Dang, he always liked to piss me off as a teenager… so he could make up for it later.

“Whatever. What do you want?”  I ask.

“I told you. I want to talk.  It’s going to happen whether you want to or not.  I’ve got some things to say,” he says as he continues to walk toward me and tries to pin me against the side of the house. 
Funny, we’ve been here before, too.

“Well, start
talkin,’ because I don’t have all night,” I say, not giving him an inch, even though my back’s against the wall.

“You
expectin’ someone?” he asks.

“Nope, but
it’s three o’clock in the damn mornin,’ and I’ve worked all night.  So, start talkin’,” I say, with him even closer.

“Fine.
Do you really think I wanted to leave you?  My parents got in some shit, and I had to.  What was a teenage boy to do all alone?  Ever thought about that?” he questions.  “I didn’t think so.  I know some shit happened when I left, and I’m sorry. I didn’t want to leave, but leaving was the best thing that happened to me.”

“What’s that supposed to mean?”  I question as I push off the wall.

“Never mind,” he says as he shakes it off.

“No, fuckin’
tell me, because from what I remember, some shit went down, times got hard, you left, and my daddy fuckin’ died!  I think that was all pretty obvious,” I say as I shove him backward.

A growl escapes his lips, and he runs his hand through his dark brown hair in aggravation as he takes a step toward me and encloses the space.  I don’t move, but when he is within an inch of my face, I do my best to pull away.

“Dammit, Chauna, we’re not done,” he says as he gets a little alpha male and backs me against the house again. Only this time, he doesn’t stop there.  He looks into my eyes and then brings his perfectly sculpted lips to mine.

As his lips scar mine with his brand, I try not to give in.  I want to make him pay for what has happened to me, but for a moment, I’m sixteen again.  After pulling myself from my desires, I push him off me.

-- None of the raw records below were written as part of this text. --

-- pv_equiv track=rewrite | github.com/badumbatish/g4bl_suite | src/g4blplot/g4blplot.py | construct_list_files
-- ===== SOURCE A (Python) =====
-- def construct_list_files(filtered_arg_list: list, postfix_string_list=None):
--     """
--     Constructs a list (1) of lists (2) of lists (3), where lists (3) represents the files
--         that a batch outputs, lists (2) represents each command to the terminal.
--     This function essentially constructs a list of files from the argument list generated by generate_args()
--         and filtered via filter_args()
--     Check tests/unit_test/test_remembrance.py -> test_construct_list_files()
--     """
--     # Constructor list file
--
--     # if there is postfix_string_list, add to every filtered_arg_list
--
--     # Append .txt in the end
--
--     result = []
--     for lst in filtered_arg_list:
--         task_output_list = []
--         std_config = ""
--         for item in lst:
--             std_config = std_config + item.replace("=", "")
--             std_config += "|"
--         std_config = std_config[: len(std_config) - 1]
--
--         if postfix_string_list is None:
--             task_output_list.append(std_config)
--         else:
--             for item in postfix_string_list:
--                 task_output_list.append(std_config + f"|{item}")
--         result.append(task_output_list)
--
--     def recursively_add_txt(temp_lst: list):
--         res = []
--         for temp_item in temp_lst:
--             if isinstance(temp_item, list):
--                 res.append(recursively_add_txt(temp_item))
--             else:
--                 res.append(temp_item + ".txt")
--         return res
--
--     result = recursively_add_txt(result)
--     return result
-- ===== SOURCE B (Python) =====
-- def construct_list_files(filtered_arg_list: list, postfix_string_list=None):
--     result = []
--     for lst in filtered_arg_list:
--         std_config = "|".join(item.replace("=", "") for item in lst)
--         if postfix_string_list is None:
--             result.append([std_config + ".txt"])
--         else:
--             result.append([std_config + f"|{item}.txt" for item in postfix_string_list])
--     return result
-- ===== Notes on version B (the rewrite author's own statement) =====
-- stated objective: simpler
-- what changed: B builds each row in a single pass using '|'.join over the '='-stripped items and appends '.txt' at construction time, eliminating A's manual concat-then-truncate separator handling and its entire separate recursive relabel pass (recursively_add_txt).
import Mathlib
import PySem

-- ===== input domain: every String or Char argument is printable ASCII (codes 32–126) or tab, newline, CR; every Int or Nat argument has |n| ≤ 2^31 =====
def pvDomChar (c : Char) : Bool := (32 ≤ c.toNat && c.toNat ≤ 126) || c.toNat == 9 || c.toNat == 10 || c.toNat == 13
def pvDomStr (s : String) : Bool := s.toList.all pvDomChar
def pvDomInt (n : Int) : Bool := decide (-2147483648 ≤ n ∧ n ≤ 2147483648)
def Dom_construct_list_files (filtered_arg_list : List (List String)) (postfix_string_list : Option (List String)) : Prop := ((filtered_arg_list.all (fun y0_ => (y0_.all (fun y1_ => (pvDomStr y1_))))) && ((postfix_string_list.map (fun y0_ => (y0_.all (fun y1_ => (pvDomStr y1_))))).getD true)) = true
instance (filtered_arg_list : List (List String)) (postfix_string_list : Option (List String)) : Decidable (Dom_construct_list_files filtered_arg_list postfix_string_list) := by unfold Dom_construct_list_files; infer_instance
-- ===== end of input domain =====

-- B builds each row in one pass ('|'.join of '='-stripped items, '.txt' appended at construction),
-- removing A's concat-then-truncate separator handling and its separate recursive '.txt' pass (simpler).


-- ===== PORT A =====
-- std_config loop of A for one inner list, then the slice std_config[: len(std_config) - 1]
def clfA_std (lst : List String) : String :=
  let std_config := lst.foldl (fun std_config item =>
    (std_config ++ PySem.Str.replace item "=" "") ++ "|") ""
  PySem.Str.slice std_config none (some (PySem.Str.len std_config - 1))

-- the inner recursion of recursively_add_txt (elements are strings here)
def clfA_addTxtInner : List String → List String
  | [] => []
  | temp_item :: rest => (temp_item ++ ".txt") :: clfA_addTxtInner rest

-- recursively_add_txt on the (one-level-nested) result list
def clfA_addTxtOuter : List (List String) → List (List String)
  | [] => []
  | temp_item :: rest => clfA_addTxtInner temp_item :: clfA_addTxtOuter rest

def construct_list_files (filtered_arg_list : List (List String)) (postfix_string_list : Option (List String)) : List (List String) :=
  let result := filtered_arg_list.foldl (fun result lst =>
    let std_config := clfA_std lst
    let task_output_list : List String :=
      match postfix_string_list with
      | none => [std_config]
      | some ps => ps.foldl (fun task_output_list item =>
          task_output_list ++ [std_config ++ "|" ++ item]) []
    result ++ [task_output_list]) []
  clfA_addTxtOuter result

-- ===== PORT B =====
def construct_list_files_alt (filtered_arg_list : List (List String)) (postfix_string_list : Option (List String)) : List (List String) :=
  filtered_arg_list.foldl (fun result lst =>
    let std_config := PySem.Str.join "|" (lst.map (fun item => PySem.Str.replace item "=" ""))
    let row : List String :=
      match postfix_string_list with
      | none => [std_config ++ ".txt"]
      | some ps => ps.map (fun item => std_config ++ "|" ++ item ++ ".txt")
    result ++ [row]) []

-- ===== PRECONDITION & SPEC =====
def Spec_construct_list_files (filtered_arg_list : List (List String)) (postfix_string_list : Option (List String)) (out : List (List String)) : Prop := out = construct_list_files_alt filtered_arg_list postfix_string_list
instance (filtered_arg_list : List (List String)) (postfix_string_list : Option (List String)) (out : List (List String)) : Decidable (Spec_construct_list_files filtered_arg_list postfix_string_list out) := by unfold Spec_construct_list_files; infer_instance

-- ===== CLAIM (what is proved, stated in full; the proofs are below) =====
def Claim_equal_construct_list_files : Prop := ∀ (filtered_arg_list : List (List String)) (postfix_string_list : Option (List String)), Dom_construct_list_files filtered_arg_list postfix_string_list → Spec_construct_list_files filtered_arg_list postfix_string_list (construct_list_files filtered_arg_list postfix_string_list)

-- ===== LEMMAS AND PROOFS =====

-- B's std_config for one inner list
def clfB_std (lst : List String) : String :=
  PySem.Str.join "|" (lst.map (fun item => PySem.Str.replace item "=" ""))

-- the row A builds before the .txt pass / the row B builds directly
def clfA_row (psl : Option (List String)) (lst : List String) : List String :=
  match psl with
  | none => [clfA_std lst]
  | some ps => ps.foldl (fun t item => t ++ [clfA_std lst ++ "|" ++ item]) []

def clfB_row (psl : Option (List String)) (lst : List String) : List String :=
  match psl with
  | none => [clfB_std lst ++ ".txt"]
  | some ps => ps.map (fun item => clfB_std lst ++ "|" ++ item ++ ".txt")

-- the char-level value of A's foldl (before the slice): every piece followed by '|'
lemma clfA_foldl_chars (lst : List String) (acc : String) :
    (lst.foldl (fun std_config item => (std_config ++ PySem.Str.replace item "=" "") ++ "|") acc).toList
    = acc.toList ++ (lst.map (fun item => (PySem.Str.replace item "=" "").toList ++ ['|'])).flatten := by
  induction lst generalizing acc with
  | nil => simp
  | cons x xs ih => simp [List.foldl_cons, ih]

-- join with '|' followed by a trailing '|' is exactly the flatten of pieces-plus-bar (nonempty case)
lemma join_bar_append (ps : List (List Char)) (hps : ps ≠ []) :
    PySem.Chars.join ['|'] ps ++ ['|'] = (ps.map (fun p => p ++ ['|'])).flatten := by
  induction ps with
  | nil => exact absurd rfl hps
  | cons p rest ih =>
    cases rest with
    | nil => simp [PySem.Chars.join_singleton]
    | cons q rest' =>
      rw [PySem.Chars.join_cons_cons]
      simp only [List.map_cons, List.flatten_cons] at ih ⊢
      rw [List.append_assoc, List.append_assoc, ih (by simp)]
      simp [List.append_assoc]

lemma join_bar_map {α : Type} (f : α → List Char) (l : List α) (h : l ≠ []) :
    PySem.Chars.join ['|'] (l.map f) ++ ['|'] = (l.map (fun i => f i ++ ['|'])).flatten := by
  rw [join_bar_append _ (by simpa using h), List.map_map]
  rfl

-- A's truncated foldl equals B's join, per inner list
lemma std_eq (lst : List String) : clfA_std lst = clfB_std lst := by
  apply String.toList_inj.mp
  unfold clfA_std clfB_std
  simp only [PySem.Str.toList_slice, PySem.Str.toList_join, PySem.Str.len_eq,
    PySem.Chars.slice_eq_listSlice]
  rw [clfA_foldl_chars]
  cases lst with
  | nil => simp [PySem.Chars.join_nil, PySem.List.slice]
  | cons x xs =>
    set ps := ((x :: xs).map (fun item => (PySem.Str.replace item "=" "").toList ++ ['|'])).flatten with hps
    have hbar : "|".toList = ['|'] := rfl
    have hnil : ("" : String).toList = [] := rfl
    have hjoin : PySem.Chars.join ['|'] (List.map String.toList ((x :: xs).map (fun item => PySem.Str.replace item "=" ""))) ++ ['|'] = ps := by
      rw [List.map_map]
      exact join_bar_map (String.toList ∘ fun item => PySem.Str.replace item "=" "") (x :: xs) (by simp)
    have hpos : 0 < ps.length := by
      rw [← hjoin]; simp
    rw [hnil, List.nil_append]
    rw [show ((ps.length : Int) - 1 = ((ps.length - 1 : Nat) : Int)) from by omega]
    rw [PySem.List.slice_to ps (Int.natCast_nonneg _)]
    rw [Int.toNat_natCast, ← List.dropLast_eq_take, hbar, ← hjoin, List.dropLast_concat]

-- A's inner .txt pass is a map
lemma addTxtInner_eq_map (l : List String) : clfA_addTxtInner l = l.map (fun s => s ++ ".txt") := by
  induction l with
  | nil => rfl
  | cons x xs ih => simp [clfA_addTxtInner, ih]

lemma addTxtOuter_append (a : List (List String)) (r : List String) :
    clfA_addTxtOuter (a ++ [r]) = clfA_addTxtOuter a ++ [clfA_addTxtInner r] := by
  induction a with
  | nil => rfl
  | cons y ys ih => simp [clfA_addTxtOuter, ih]

-- per-row: appending .txt to A's row gives B's row
lemma row_eq (psl : Option (List String)) (lst : List String) :
    clfA_addTxtInner (clfA_row psl lst) = clfB_row psl lst := by
  cases psl with
  | none => simp [clfA_row, clfB_row, addTxtInner_eq_map, std_eq]
  | some ps =>
    have hfold : ∀ (t : List String),
        ps.foldl (fun t item => t ++ [clfA_std lst ++ "|" ++ item]) t
        = t ++ ps.map (fun item => clfA_std lst ++ "|" ++ item) := by
      intro t
      induction ps generalizing t with
      | nil => simp
      | cons p ps' ihp =>
        rw [List.foldl_cons, ihp]
        simp
    simp only [clfA_row, clfB_row]
    rw [hfold, List.nil_append, addTxtInner_eq_map, List.map_map]
    refine List.map_congr_left (fun item _ => ?_)
    simp [std_eq, String.append_assoc]

-- distribute A's outer pass through A's foldl, turning it into B's foldl
lemma main_eq (fal : List (List String)) (psl : Option (List String)) (acc : List (List String)) :
    clfA_addTxtOuter (fal.foldl (fun result lst => result ++ [clfA_row psl lst]) acc)
    = fal.foldl (fun result lst => result ++ [clfB_row psl lst]) (clfA_addTxtOuter acc) := by
  induction fal generalizing acc with
  | nil => rfl
  | cons lst rest ih =>
    simp only [List.foldl_cons]
    rw [ih, addTxtOuter_append, row_eq]

-- ===== VERDICT (by name: the statement is the Claim_ definition above) =====
theorem construct_list_files_spec : Claim_equal_construct_list_files := by
  intro fal psl _
  unfold Spec_construct_list_files construct_list_files construct_list_files_alt
  exact main_eq fal psl []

“What the fuck, Walker?!  You can’t just do that!” I scream, but internally, I want him to continue to make me live once again.

Walker

Once Chauna pushes me away, I know she is pissed.  Hell, that’s what we used to do—fight, argue, and then makeup like two horny teenagers that couldn’t get enough of each other.  It’s what happened between us before she pushed me away that gives me hope.  She feels it, too, and I plan on making her see she’s the reason why I came back to Barber.  I give her a wry grin, and she looks as if she could kill me.

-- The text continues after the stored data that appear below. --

-- pv_equiv track=rewrite | github.com/anemele/py-pdf | src/py_pdf/_com/__init__.py | sort_to_booklet
-- ===== SOURCE A (Python) =====
-- from typing import Optional, Sequence, TypeVar
--
-- T = TypeVar("T")
--
-- def sort_to_booklet(pages: Sequence[T]) -> Sequence[T]:
--     """将PDF页面从自然顺序转换为小册子顺序。
--     页面数目必须是 4 的倍数。
--     1, 2, 3, 4, 5, 6, 7, 8
--     ->
--     8, 1, 2, 7, 6, 3, 4, 5
--     """
--     if len(pages) % 4 != 0:
--         raise ValueError("页面数目必须是 4 的倍数")
--
--     res = list[T]()
--     left = 0
--     right = len(pages) - 1
--     for i in range(len(pages) // 2):
--         if i % 2 == 0:
--             res.append(pages[right])
--             res.append(pages[left])
--         else:
--             res.append(pages[left])
--             res.append(pages[right])
--         left += 1
--         right -= 1
--
--     return res
-- ===== SOURCE B (Python) =====
-- def sort_to_booklet(pages):
--     """Booklet order by recursion: peel the outermost sheet
--     (last, first, second, second-to-last) and recurse on the middle."""
--     if len(pages) % 4 != 0:
--         raise ValueError("页面数目必须是 4 的倍数")
--     if not pages:
--         return []
--     return [pages[-1], pages[0], pages[1], pages[-2]] + sort_to_booklet(pages[2:-2])
-- ===== Notes on version B (the rewrite author's own statement) =====
-- stated objective: alternative
-- what changed: Replaces A's iterative two-pointer loop with a parity branch by a recursive peeling: each step emits the outermost sheet [last, first, second, second-to-last] and recurses on the middle slice pages[2:-2].
import Mathlib
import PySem

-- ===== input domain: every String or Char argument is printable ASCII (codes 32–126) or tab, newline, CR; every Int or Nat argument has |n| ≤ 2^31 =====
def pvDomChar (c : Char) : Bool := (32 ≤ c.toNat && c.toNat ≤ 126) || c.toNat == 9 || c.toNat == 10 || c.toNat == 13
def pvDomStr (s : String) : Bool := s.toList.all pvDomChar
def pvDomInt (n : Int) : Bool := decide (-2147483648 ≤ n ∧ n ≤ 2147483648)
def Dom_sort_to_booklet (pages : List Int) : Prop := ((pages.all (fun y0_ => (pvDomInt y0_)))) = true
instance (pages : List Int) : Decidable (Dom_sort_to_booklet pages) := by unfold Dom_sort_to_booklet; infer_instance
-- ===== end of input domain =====

-- B replaces A's iterative two-pointer loop (parity branch, moving left/right)
-- by a recursion that peels the outermost sheet [last, first, second,
-- second-to-last] and recurses on the middle slice pages[2:-2].
-- Return values proved equal on Pre_ (length % 4 = 0).

-- ===== PORT A =====
-- alternating-pointer loop: state (res, left, right), parity branch on i
def sort_to_booklet (pages : List Int) : List Int :=
  if PySem.Int.mod (pages.length : Int) 4 ≠ 0 then []  -- Python raises ValueError here (outside Pre_)
  else
    (((PySem.List.pyRange 0 (PySem.Int.floordiv (pages.length : Int) 2) 1).foldl
      (fun st i =>
        let res := st.1; let left := st.2.1; let right := st.2.2
        if PySem.Int.mod i 2 = 0 then
          (res ++ [PySem.List.pyGetD pages right 0, PySem.List.pyGetD pages left 0], left + 1, right - 1)
        else
          (res ++ [PySem.List.pyGetD pages left 0, PySem.List.pyGetD pages right 0], left + 1, right - 1))
      ([], 0, (pages.length : Int) - 1))).1

-- ===== PORT B =====
-- termination helper for B's recursion: pages[2:-2] is strictly shorter
theorem pv_mid_lt (pages : List Int) (h : pages ≠ []) :
    (PySem.List.slice pages (some 2) (some (-2))).length < pages.length := by
  have hlen : 0 < pages.length := List.length_pos_iff.mpr h
  rw [PySem.List.length_slice]
  have h2 : PySem.List.clampIdx pages.length (-2) = pages.length - 2 :=
    PySem.List.clampIdx_neg_ofNat _ 2 (by omega)
  have hle := PySem.List.clampIdx_le pages.length 2
  omega

-- recursive peeling: emit the outer sheet, recurse on the middle slice
def sort_to_booklet_alt (pages : List Int) : List Int :=
  if PySem.Int.mod (pages.length : Int) 4 ≠ 0 then []  -- Python raises ValueError here (outside Pre_)
  else if h : pages = [] then []
  else
    [PySem.List.pyGetD pages (-1) 0, PySem.List.pyGetD pages 0 0,
     PySem.List.pyGetD pages 1 0, PySem.List.pyGetD pages (-2) 0]
    ++ sort_to_booklet_alt (PySem.List.slice pages (some 2) (some (-2)))
termination_by pages.length
decreasing_by exact pv_mid_lt pages h

-- ===== PRECONDITION & SPEC =====
-- A raises ValueError when the page count is not a multiple of 4
def Pre_sort_to_booklet (pages : List Int) : Prop := pages.length % 4 = 0
instance (pages : List Int) : Decidable (Pre_sort_to_booklet pages) := by unfold Pre_sort_to_booklet; infer_instance
def pvWitness_sort_to_booklet : List Int := [1, 2, 3, 4, 5, 6, 7, 8]

def Spec_sort_to_booklet (pages : List Int) (out : List Int) : Prop := out = sort_to_booklet_alt pages
instance (pages : List Int) (out : List Int) : Decidable (Spec_sort_to_booklet pages out) := by unfold Spec_sort_to_booklet; infer_instance

-- ===== CLAIM (what is proved, stated in full; the proofs are below) =====
def Claim_equal_sort_to_booklet : Prop := ∀ (pages : List Int), Dom_sort_to_booklet pages → Pre_sort_to_booklet pages → Spec_sort_to_booklet pages (sort_to_booklet pages)

-- ===== LEMMAS AND PROOFS =====

-- per-sheet contribution: the four pages of sheet s, read from `pages`
def pvSheet (pages : List Int) (s : Int) : List Int :=
  [PySem.List.pyGetD pages ((pages.length : Int) - 1 - 2 * s) 0,
   PySem.List.pyGetD pages (2 * s) 0,
   PySem.List.pyGetD pages (2 * s + 1) 0,
   PySem.List.pyGetD pages ((pages.length : Int) - 2 - 2 * s) 0]

-- two pointer-loop iterations (indices 2q, 2q+1) produce exactly sheet q
theorem booklet_key (pages : List Int) (n : Int) (q : Nat) :
    (PySem.List.pyRange 0 (2 * (q : Int)) 1).foldl
      (fun st i =>
        let res := st.1; let left := st.2.1; let right := st.2.2
        if PySem.Int.mod i 2 = 0 then
          (res ++ [PySem.List.pyGetD pages right 0, PySem.List.pyGetD pages left 0], left + 1, right - 1)
        else
          (res ++ [PySem.List.pyGetD pages left 0, PySem.List.pyGetD pages right 0], left + 1, right - 1))
      (([], 0, n - 1) : List Int × Int × Int)
    = ((PySem.List.pyRange 0 (q : Int) 1).foldl
        (fun res s =>
          res ++ [PySem.List.pyGetD pages (n - 1 - 2 * s) 0,
                  PySem.List.pyGetD pages (2 * s) 0,
                  PySem.List.pyGetD pages (2 * s + 1) 0,
                  PySem.List.pyGetD pages (n - 2 - 2 * s) 0])
        [],
       2 * (q : Int), n - 1 - 2 * (q : Int)) := by
  induction q with
  | zero => simp [PySem.List.pyRange]
  | succ k ih =>
    have h1 : (2 * ((k : Int) + 1)) = (2 * (k : Int) + 1) + 1 := by ring
    have h2 : PySem.List.pyRange 0 (2 * (k : Int) + 1 + 1) 1
        = PySem.List.pyRange 0 (2 * (k : Int)) 1 ++ [2 * (k : Int)] ++ [2 * (k : Int) + 1] := by
      rw [PySem.List.pyRange_one_succ_right (by omega),
          PySem.List.pyRange_one_succ_right (by omega)]
    have h3 : PySem.List.pyRange 0 ((k : Int) + 1) 1
        = PySem.List.pyRange 0 (k : Int) 1 ++ [(k : Int)] := by
      rw [PySem.List.pyRange_one_succ_right (by omega)]
    have he : PySem.Int.mod (2 * (k : Int)) 2 = 0 := by
      rw [PySem.Int.mod_eq_emod_of_pos (by omega)]; omega
    have ho : PySem.Int.mod (2 * (k : Int) + 1) 2 = 1 := by
      rw [PySem.Int.mod_eq_emod_of_pos (by omega)]; omega
    push_cast
    rw [h1, h2, h3, List.foldl_append, List.foldl_append, List.foldl_append]
    push_cast at ih
    rw [ih]
    simp only [List.foldl_cons, List.foldl_nil, he, ho, reduceIte]
    norm_num
    rw [show n - 1 - 2 * (k : Int) - 1 = n - 2 - 2 * (k : Int) from by ring]
    ring_nf
    exact ⟨trivial, trivial⟩

-- the middle slice pages[2:-2] in drop/take form (for length ≥ 4)
theorem pv_mid_eq (pages : List Int) (h : 4 ≤ pages.length) :
    PySem.List.slice pages (some 2) (some (-2)) = (pages.drop 2).take (pages.length - 4) := by
  simp [PySem.List.slice, PySem.List.clampIdx]
  rw [if_neg (by omega), min_eq_left (by omega),
      show ((pages.length : Int) + -2).toNat - 2 = pages.length - 4 from by omega]

-- shifting a sheet by one into the middle list q (q i = pages (i+2))
theorem sheet_shift (pages q : List Int) (m j : Nat) (hlen : pages.length = 4*m+4)
    (hq : q.length = 4*m)
    (hget : ∀ (i : Nat) (hi : i < 4*m), q[i]'(by omega) = pages[i+2]'(by omega))
    (hj : j < m) :
    pvSheet pages (1 + (j:Int)) = pvSheet q (j:Int) := by
  simp only [pvSheet, hq, hlen]
  rw [PySem.List.pyGetD_eq_getElem _ _ (by omega) (by push_cast [hq]; omega),
      PySem.List.pyGetD_eq_getElem _ _ (by omega) (by omega),
      PySem.List.pyGetD_eq_getElem _ _ (by omega) (by omega),
      PySem.List.pyGetD_eq_getElem _ _ (by push_cast; omega) (by push_cast [hq]; omega),
      PySem.List.pyGetD_eq_getElem _ _ (by omega) (by push_cast [hlen]; omega),
      PySem.List.pyGetD_eq_getElem _ _ (by omega) (by omega),
      PySem.List.pyGetD_eq_getElem _ _ (by omega) (by omega),
      PySem.List.pyGetD_eq_getElem _ _ (by push_cast; omega) (by push_cast [hlen]; omega)]
  have key : ∀ (i x y : Nat), i < 4*m → x = i + 2 → y = i →
      ∀ (hx : x < pages.length) (hy : y < q.length), pages[x]'hx = q[y]'hy := by
    intro i x y hi hx' hy' hx hy
    subst hx'; subst hy'
    exact (hget _ hi).symm
  simp only [List.cons.injEq]
  exact ⟨key (4*m-1-2*j) _ _ (by omega) (by omega) (by omega) _ _,
         key (2*j) _ _ (by omega) (by omega) (by omega) _ _,
         key (2*j+1) _ _ (by omega) (by omega) (by omega) _ _,
         key (4*m-2-2*j) _ _ (by omega) (by omega) (by omega) _ _, trivial⟩

-- B equals the sheet-by-sheet flatMap
theorem alt_eq_sheets : ∀ (k : Nat) (pages : List Int), pages.length = 4 * k →
    sort_to_booklet_alt pages = (PySem.List.pyRange 0 (k : Int) 1).flatMap (pvSheet pages) := by
  intro k
  induction k with
  | zero =>
    intro pages h
    have : pages = [] := List.eq_nil_of_length_eq_zero h
    subst this
    simp [sort_to_booklet_alt]
  | succ m ih =>
    intro pages h
    have hne : pages ≠ [] := by intro e; subst e; simp at h
    have hm : PySem.Int.mod (pages.length : Int) 4 = 0 := by
      rw [PySem.Int.mod_eq_emod_of_pos (by omega)]; omega
    rw [sort_to_booklet_alt]
    simp only [hm, ne_eq, not_true_eq_false, if_false]
    rw [dif_neg hne, pv_mid_eq pages (by omega)]
    have hmidlen : ((pages.drop 2).take (pages.length - 4)).length = 4 * m := by
      simp [h]; omega
    rw [ih _ hmidlen]
    have hcons : PySem.List.pyRange 0 ((m:Int)+1) 1 = 0 :: PySem.List.pyRange 1 ((m:Int)+1) 1 :=
      PySem.List.pyRange_one_cons (by omega)
    push_cast
    rw [hcons, List.flatMap_cons]
    congr 1
    · -- head: the four negative/small indices are exactly sheet 0
      simp only [pvSheet]
      have e1 : PySem.List.pyGetD pages (-1) 0 = PySem.List.pyGetD pages ((pages.length:Int) - 1 - 2*0) 0 := by
        rw [PySem.List.pyGetD_neg_ofNat pages 1 0 (by omega) (by omega),
            PySem.List.pyGetD_eq_getElem _ _ (by push_cast; omega) (by push_cast; omega)]
        congr 1; omega
      have e2 : PySem.List.pyGetD pages (-2) 0 = PySem.List.pyGetD pages ((pages.length:Int) - 2 - 2*0) 0 := by
        rw [PySem.List.pyGetD_neg_ofNat pages 2 0 (by omega) (by omega),
            PySem.List.pyGetD_eq_getElem _ _ (by push_cast; omega) (by push_cast; omega)]
        congr 1; omega
      rw [e1, e2]
      norm_num
    · -- tail: sheets 1..m of pages are sheets 0..m-1 of the middle slice
      rw [PySem.List.pyRange_one 1 ((m:Int)+1), PySem.List.pyRange_one 0 (m:Int),
          show (((m:Int)+1) - 1).toNat = m from by omega,
          show ((m:Int) - 0).toNat = m from by omega,
          List.flatMap_map, List.flatMap_map]
      apply List.flatMap_congr
      intro a ha
      rw [List.mem_range] at ha
      have hget : ∀ (i : Nat) (hi : i < 4*m),
          ((pages.drop 2).take (pages.length - 4))[i]'(by omega) = pages[i+2]'(by omega) := by
        intro i hi
        simp [List.getElem_take, List.getElem_drop, Nat.add_comm]
      have hs := sheet_shift pages _ m a (by omega) hmidlen hget ha
      simpa using hs.symm

-- ===== VERDICT (by name: the statement is the Claim_ definition above) =====
theorem sort_to_booklet_spec : Claim_equal_sort_to_booklet := by
  intro pages _ hpre
  unfold Spec_sort_to_booklet sort_to_booklet
  unfold Pre_sort_to_booklet at hpre
  have hm : PySem.Int.mod (pages.length : Int) 4 = 0 := by
    rw [PySem.Int.mod_eq_emod_of_pos (by omega)]; omega
  simp only [hm, ne_eq, not_true_eq_false, if_false]
  have hd2 : PySem.Int.floordiv (pages.length : Int) 2 = 2 * ((pages.length / 4 : Nat) : Int) := by
    rw [PySem.Int.floordiv_eq_ediv_of_pos (by omega)]; omega
  rw [hd2, booklet_key pages (pages.length : Int) (pages.length / 4),
      alt_eq_sheets (pages.length / 4) pages (by omega)]
  rw [PySem.List.foldl_append_eq_flatMap]
  simp only [List.nil_append]
  rfl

“Pumpkin, just keep telling yourself you don’t want me, but one day, I might not be right here in front of you.  Then, it’s
gonna be too late, and you will be fucking alone forever.” 
Damn. That was low. Even for me.

As I look at her face, hurt is evident.  I want to tell her I’m sorry, but I’m not exactly the guy she remembers.  Her life has been hard, and so has mine.  She’s not the only one that’s lost people she loves, but I don’t say anything else. Instead, I turn around and walk back to my bike. As the front door slams shut, I make my way to the local motel.